Description of the drawings:

FIG. 1 is a schematic diagram of an image compressed sensing reconstruction process based on a multi-scale depth cavity residual error network in an embodiment;

FIG. 2 is a schematic diagram of a multi-scale depth cavity residual error network structure in an embodiment;

FIG. 3 is a schematic diagram of a sampling network and an initial reconstruction network in the embodiment;

fig. 4 is a schematic diagram of a deep reconstruction network structure in the embodiment.

The specific implementation mode is as follows:

in order to make the objects, technical solutions and advantages of the present invention clearer and more obvious, the present invention is further described in detail below with reference to the accompanying drawings and technical solutions.

The embodiment of the invention provides an image compressed sensing reconstruction method based on a multi-scale depth cavity residual error network, which is shown in a figure 1 and comprises the following contents:

s101, collecting image sample data, and dividing the data into a training set and a test set according to a preset proportion;

s102, constructing a multi-scale depth cavity residual error network model for image compressed sensing reconstruction, and training and optimizing the model by using training set and test concentrated data, wherein the multi-scale depth cavity residual error network model comprises: the system comprises a sampling network, an initial reconstruction network and a depth reconstruction network, wherein the sampling network is used for carrying out segmentation sampling on input image data according to a set sampling rate and generating a measured value corresponding to the input, the initial reconstruction network is used for carrying out image reconstruction according to the measured value output by the sampling network and acquiring an initial reconstruction image, and the depth reconstruction network is used for carrying out multi-scale cavity convolution on the initial reconstruction image acquired by the initial reconstruction network to acquire a depth reconstruction image;

s103, carrying out compressed sensing reconstruction on the target image data by using the trained and optimized multi-scale depth cavity residual error network model.

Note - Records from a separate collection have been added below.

-- pv_equiv track=rewrite | github.com/of3jlmssoo/interactive-coding-challenges-mychallenges | bit_manipulation/get_next/test_get_next_largest.py | change_num
-- ===== SOURCE A (Python) =====
-- def change_num(candidates: list, num:int) -> int:
--     result = ''
--     num_bin_splitted_01 = bin(num)[2:].split(candidates[0]) # remove first two charcter '0b' and split by '01' or '10' (cadidate[0])
--     num_bin_splitted_01_len = len(num_bin_splitted_01)
--     for i in range(num_bin_splitted_01_len-1): # -1 : as for the last element in num_bin_splitted_01
--                                                # it will be added to result without any append_char in return statement
--         append_char = candidates[(num_bin_splitted_01_len-2)==i]
--                                                # -2 : the last candidates[0] will be replace with candidates[1]
--         result = result + num_bin_splitted_01[i] + append_char
--     return int(result + num_bin_splitted_01[num_bin_splitted_01_len-1],base=2)
-- ===== SOURCE B (Python) =====
-- def change_num(candidates: list, num: int) -> int:
--     # Locate the last non-overlapping occurrence of candidates[0] in bin(num)[2:]
--     # and splice candidates[1] in its place (no split/rejoin loop).
--     s = bin(num)[2:]
--     sep = candidates[0]
--     last = -1
--     start = 0
--     while True:
--         j = s.find(sep, start)
--         if j < 0:
--             break
--         last = j
--         start = j + len(sep)
--     if last < 0:
--         return int(s, 2)
--     return int(s[:last] + candidates[1] + s[last + len(sep):], 2)
-- ===== Notes on version B (the rewrite author's own statement) =====
-- stated objective: alternative
-- what changed: B replaces A's split-into-all-parts-and-rejoin loop by a single left-to-right scan with str.find that records the last non-overlapping occurrence of candidates[0] and splices candidates[1] in at that position.
-- outside the precondition, e.g. on change_num(['b', ''], -5): A returns 5, B returns 5; on change_num(['10', '1_0'], 2): A returns 2, B returns 2
import Mathlib
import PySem

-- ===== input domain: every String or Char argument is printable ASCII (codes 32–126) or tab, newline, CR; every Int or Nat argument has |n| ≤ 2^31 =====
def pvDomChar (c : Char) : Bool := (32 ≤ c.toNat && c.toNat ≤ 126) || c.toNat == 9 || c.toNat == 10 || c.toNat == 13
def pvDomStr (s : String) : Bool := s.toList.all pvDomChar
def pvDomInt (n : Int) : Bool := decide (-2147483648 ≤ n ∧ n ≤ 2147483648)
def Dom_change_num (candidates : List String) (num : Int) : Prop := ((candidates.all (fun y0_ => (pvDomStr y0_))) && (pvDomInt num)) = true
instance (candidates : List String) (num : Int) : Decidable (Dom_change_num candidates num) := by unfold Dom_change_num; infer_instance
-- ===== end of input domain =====

-- B replaces A's split-into-parts-and-rejoin loop by a single scan for the last
-- non-overlapping occurrence of candidates[0] plus one splice (objective: alternative).

-- ===== PORT A =====
-- literal port: split bin(num)[2:] by candidates[0], rejoin with candidates[0]/candidates[1] in an index loop.
def change_num (candidates : List String) (num : Int) : Int :=
  match PySem.List.pyGet? candidates 0 with
  | none => 0  -- Python: IndexError (excluded by Pre_)
  | some c0 =>
    let s : List Char := PySem.Chars.slice (PySem.Int.pyBin num).toList (some 2) none
    match PySem.Chars.split? s c0.toList with
    | none => 0  -- Python: ValueError on sep = '' (excluded by Pre_)
    | some parts =>
      let n : Int := (parts.length : Int)
      let result : List Char :=
        (PySem.List.pyRange 0 (n - 1) 1).foldl (fun r i =>
          r ++ PySem.List.pyGetD parts i []
            ++ (PySem.List.pyGetD candidates (if (n - 2) == i then 1 else 0) "").toList) []
      (PySem.Int.ofCharsBase? (result ++ PySem.List.pyGetD parts (n - 1) []) 2).getD 0
        -- int(·, 2); ValueError (none) excluded by Pre_

-- ===== PORT B =====
-- B-side helper: Source B's while-loop; the fuel only makes it total (with sep ≠ [] it never runs out).
def lastOccAux (s sep : List Char) (start : Nat) (last : Int) (fuel : Nat) : Int :=
  match fuel with
  | 0 => last
  | fuel + 1 =>
    let j := PySem.Chars.findFrom s sep (start : Int) none
    if j < 0 then last else lastOccAux s sep (j.toNat + sep.length) j fuel

def change_num_alt (candidates : List String) (num : Int) : Int :=
  let s : List Char := PySem.Chars.slice (PySem.Int.pyBin num).toList (some 2) none
  let sep : List Char := (PySem.List.pyGetD candidates 0 "").toList
  let last : Int := lastOccAux s sep 0 (-1) (s.length + 1)
  if last < 0 then (PySem.Int.ofCharsBase? s 2).getD 0
  else
    (PySem.Int.ofCharsBase?
      (PySem.Chars.slice s none (some last)
        ++ (PySem.List.pyGetD candidates 1 "").toList
        ++ PySem.Chars.slice s (some (last + (sep.length : Int))) none) 2).getD 0

-- ===== PRECONDITION & SPEC =====
-- Pre_ excludes negative num and a non-0/1 candidates[1] when candidates[0] occurs (there A almost always
-- raises ValueError in int(·,2), though it can accidentally return when the spliced string still parses as
-- binary — see cites); and the inputs where A raises: candidates = [] (IndexError), candidates[0] = ''
-- (ValueError in split), candidates[0] occurring with candidates[1] missing (IndexError) or the spliced
-- string empty (ValueError).
def Pre_change_num (candidates : List String) (num : Int) : Prop :=
  0 ≤ num ∧ candidates ≠ [] ∧ (candidates.headD "").toList ≠ [] ∧
  (PySem.Chars.isIn (candidates.headD "").toList ((PySem.Int.pyBin num).toList.drop 2) = true →
    2 ≤ candidates.length ∧
    ((candidates.getD 1 "").toList.all (fun c => c == '0' || c == '1')) = true ∧
    ¬((PySem.Int.pyBin num).toList.drop 2 = (candidates.headD "").toList ∧ candidates.getD 1 "" = ""))
instance (candidates : List String) (num : Int) : Decidable (Pre_change_num candidates num) := by
  unfold Pre_change_num; infer_instance

def pvWitness_change_num : List String × Int := (["10", "1"], 5)

def Spec_change_num (candidates : List String) (num : Int) (out : Int) : Prop := out = change_num_alt candidates num
instance (candidates : List String) (num : Int) (out : Int) : Decidable (Spec_change_num candidates num out) := by
  unfold Spec_change_num; infer_instance

-- ===== CLAIM (what is proved, stated in full; the proofs are below) =====
def Claim_equal_change_num : Prop := ∀ (candidates : List String) (num : Int), Dom_change_num candidates num → Pre_change_num candidates num → Spec_change_num candidates num (change_num candidates num)

-- ===== LEMMAS AND PROOFS =====

-- proof-side model of Python's left-to-right non-overlapping split
def icat (sep : List Char) : List (List Char) → List Char
  | [] => []
  | [x] => x
  | x :: y :: xs => x ++ sep ++ icat sep (y :: xs)

def sp (sep l : List Char) : List (List Char) :=
  if h : sep ≠ [] ∧ sep.isPrefixOf l then
    [] :: sp sep (l.drop sep.length)
  else
    match l with
    | [] => [[]]
    | c :: rest =>
      match sp sep rest with
      | [] => [[c]]  -- unreachable: sp never returns []
      | x :: xs => (c :: x) :: xs
termination_by l.length
decreasing_by
  · have hpl : sep <+: l := List.isPrefixOf_iff_prefix.mp h.2
    have h1 : 0 < sep.length := List.length_pos_iff.mpr h.1
    have h2 : sep.length ≤ l.length := hpl.length_le
    simp [List.length_drop]; omega
  · simp

theorem sp_ne_nil (sep l : List Char) : sp sep l ≠ [] := by
  fun_induction sp sep l with
  | case1 l h ih => simp
  | case2 h => simp
  | case3 c rest h heq ih => simp
  | case4 c rest h x xs heq ih => simp

theorem icat_sp (sep l : List Char) (hsep : sep ≠ []) : icat sep (sp sep l) = l := by
  fun_induction sp sep l with
  | case1 l h ih =>
    obtain ⟨x, xs, hx⟩ : ∃ x xs, sp sep (l.drop sep.length) = x :: xs := by
      rcases hq : sp sep (l.drop sep.length) with _ | ⟨x, xs⟩
      · exact absurd hq (sp_ne_nil sep _)
      · exact ⟨x, xs, rfl⟩
    rw [hx] at ih ⊢
    have hpre : sep <+: l := List.isPrefixOf_iff_prefix.mp h.2
    have hl : l = sep ++ l.drop sep.length := by
      obtain ⟨t, ht⟩ := hpre
      subst ht; simp
    calc icat sep ([] :: x :: xs) = sep ++ icat sep (x :: xs) := by simp [icat]
    _ = sep ++ l.drop sep.length := by rw [ih]
    _ = l := hl.symm
  | case2 h => simp [icat]
  | case3 c rest h heq ih => exact absurd heq (sp_ne_nil sep rest)
  | case4 c rest h x xs heq ih =>
    rw [heq] at ih
    cases xs with
    | nil => simp [icat] at ih ⊢; exact ih
    | cons y ys =>
      simp only [icat] at ih ⊢
      simp [← ih]

-- first-occurrence characterisation of Chars.find
theorem find_eq_of (l sep : List Char) (j : Nat) (hj : sep <+: l.drop j)
    (hmin : ∀ i < j, ¬ sep <+: l.drop i) : PySem.Chars.find l sep = (j : Int) := by
  have hinf : sep <:+: l := (PySem.Chars.exists_prefix_drop_iff_isIn sep l).mp ⟨j, hj⟩
    |> (PySem.Chars.isIn_iff_infix sep l).mp
  have hnn : 0 ≤ PySem.Chars.find l sep := (PySem.Chars.find_nonneg_iff l sep).mpr hinf
  obtain ⟨hf1, hf2⟩ := PySem.Chars.find_spec hnn
  rcases Nat.lt_trichotomy (PySem.Chars.find l sep).toNat j with h | h | h
  · exact absurd hf1 (hmin _ h)
  · omega
  · exact absurd hj (hf2 j h)

-- the split structure of l: either one part (no occurrence) or head part + first occurrence + tail parts
theorem sp_cases (sep l : List Char) (hsep : sep ≠ []) :
    (sp sep l = [l] ∧ PySem.Chars.find l sep = -1) ∨
    (∃ p ps, sp sep l = p :: ps ∧ ps ≠ [] ∧ PySem.Chars.find l sep = (p.length : Int) ∧
      l = p ++ sep ++ l.drop (p.length + sep.length) ∧
      sp sep (l.drop (p.length + sep.length)) = ps) := by
  fun_induction sp sep l with
  | case1 l h ih =>
    right
    refine ⟨[], sp sep (l.drop sep.length), rfl, sp_ne_nil sep _, ?_, ?_, by simp⟩
    · have h0 : sep <+: l.drop 0 := by simpa using List.isPrefixOf_iff_prefix.mp h.2
      simpa using find_eq_of l sep 0 h0 (by omega)
    · obtain ⟨t, ht⟩ := List.isPrefixOf_iff_prefix.mp h.2
      subst ht; simp
  | case2 h =>
    left
    refine ⟨rfl, (PySem.Chars.find_eq_neg_one_iff [] sep).mpr ?_⟩
    simp [List.infix_nil]
    intro hs
    exact hsep hs
  | case3 c rest h heq ih => exact absurd heq (sp_ne_nil sep rest)
  | case4 c rest h x xs heq ih =>
    have hnp : ¬ sep <+: (c :: rest) := by
      intro hp
      exact h ⟨hsep, List.isPrefixOf_iff_prefix.mpr hp⟩
    rcases ih with ⟨h1, h2⟩ | ⟨p, ps, hsp, hps, hfind, hdec, htail⟩
    · left
      rw [h1] at heq
      obtain ⟨e1, e2⟩ := List.cons_eq_cons.mp heq
      refine ⟨by rw [← e1, ← e2], (PySem.Chars.find_eq_neg_one_iff _ sep).mpr ?_⟩
      intro hinf
      obtain ⟨j, hj⟩ := (PySem.Chars.exists_prefix_drop_iff_isIn sep (c :: rest)).mpr
        ((PySem.Chars.isIn_iff_infix sep (c :: rest)).mpr hinf)
      cases j with
      | zero => exact hnp (by simpa using hj)
      | succ j' =>
        have : sep <:+: rest :=
          (PySem.Chars.isIn_iff_infix sep rest).mp
            ((PySem.Chars.exists_prefix_drop_iff_isIn sep rest).mp ⟨j', by simpa using hj⟩)
        exact ((PySem.Chars.find_eq_neg_one_iff rest sep).mp h2) this
    · right
      rw [hsp] at heq
      obtain ⟨e1, e2⟩ := List.cons_eq_cons.mp heq
      have hnn : (0:Int) ≤ (p.length : Int) := by positivity
      have hfr := PySem.Chars.find_spec (s := rest) (sub := sep) (by rw [hfind]; exact hnn)
      rw [hfind] at hfr
      have hdropc : (c :: rest).drop ((c :: p).length + sep.length) = rest.drop (p.length + sep.length) := by
        simp only [List.length_cons]
        rw [show p.length + 1 + sep.length = (p.length + sep.length) + 1 from by omega]
        simp
      refine ⟨c :: p, ps, by rw [← e1, ← e2], hps, ?_, ?_, ?_⟩
      · have hj : sep <+: (c :: rest).drop (p.length + 1) := by
          have hd : (c :: rest).drop (p.length + 1) = rest.drop p.length := by simp
          rw [hd]
          have h1 := hfr.1
          simpa using h1
        have hmin : ∀ i < p.length + 1, ¬ sep <+: (c :: rest).drop i := by
          intro i hi
          cases i with
          | zero => simpa using hnp
          | succ i' =>
            have h2 := hfr.2 i' (by omega)
            simpa using h2
        have hfe := find_eq_of (c :: rest) sep (p.length + 1) hj hmin
        rw [hfe]
        simp only [List.length_cons]
      · rw [hdropc]
        conv_lhs => rw [show c :: rest = c :: (p ++ sep ++ rest.drop (p.length + sep.length)) from by rw [← hdec]]
        simp
      · rw [hdropc, htail]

In the embodiment of the scheme, referring to fig. 2, a convolution sampling network is used for simulating a traditional compressed sensing measurement process to measure an image to obtain a measured value, and the measured value is subjected to a sub-pixel convolution network to complete the primary reconstruction from a measurement vector to an original signal; different hole convolutions are used for preliminarily reconstructed images to learn different scale characteristics through convolution, the receptive field of the network is increased by fusing multi-scale information to capture more context information, the imaging effect is improved, and the practical scene application is facilitated.

As the image compressed sensing reconstruction method based on the multi-scale depth cavity residual error network in the embodiment of the invention, further, in the two branch networks, aiming at the collected image sample data, data preprocessing is firstly carried out, the image data is adjusted to be uniform in pixel size, and then the image sample data is divided into a training set and a testing set according to a preset proportion.

202, 599 images with 178 × 218 sizes of CelebA in the public training data set can be respectively used as 162, 770 training sets, 19, 867 training sets and 19, 961 testing sets. Before training, each batch size resizes the picture to 64 × 64 pixels.

As the image compressed sensing reconstruction method based on the multi-scale depth cavity residual error network in the embodiment of the invention, the sampling network adopts convolution kernels with the size of BxBxl and the step length of BxB to perform analog sampling and generate the image compressed sensing reconstruction method with the size of BxB

Wherein M, N is the input image data length and width dimensions. Further, the initial reestablishment network includes: the system comprises a full connection layer for sampling nodes of measured values generated by a network to obtain the characteristics of the measured values of the input image data, and a sub-pixel volume block for scaling and sub-pixel reconstruction of the characteristics of the measured values of the input image data.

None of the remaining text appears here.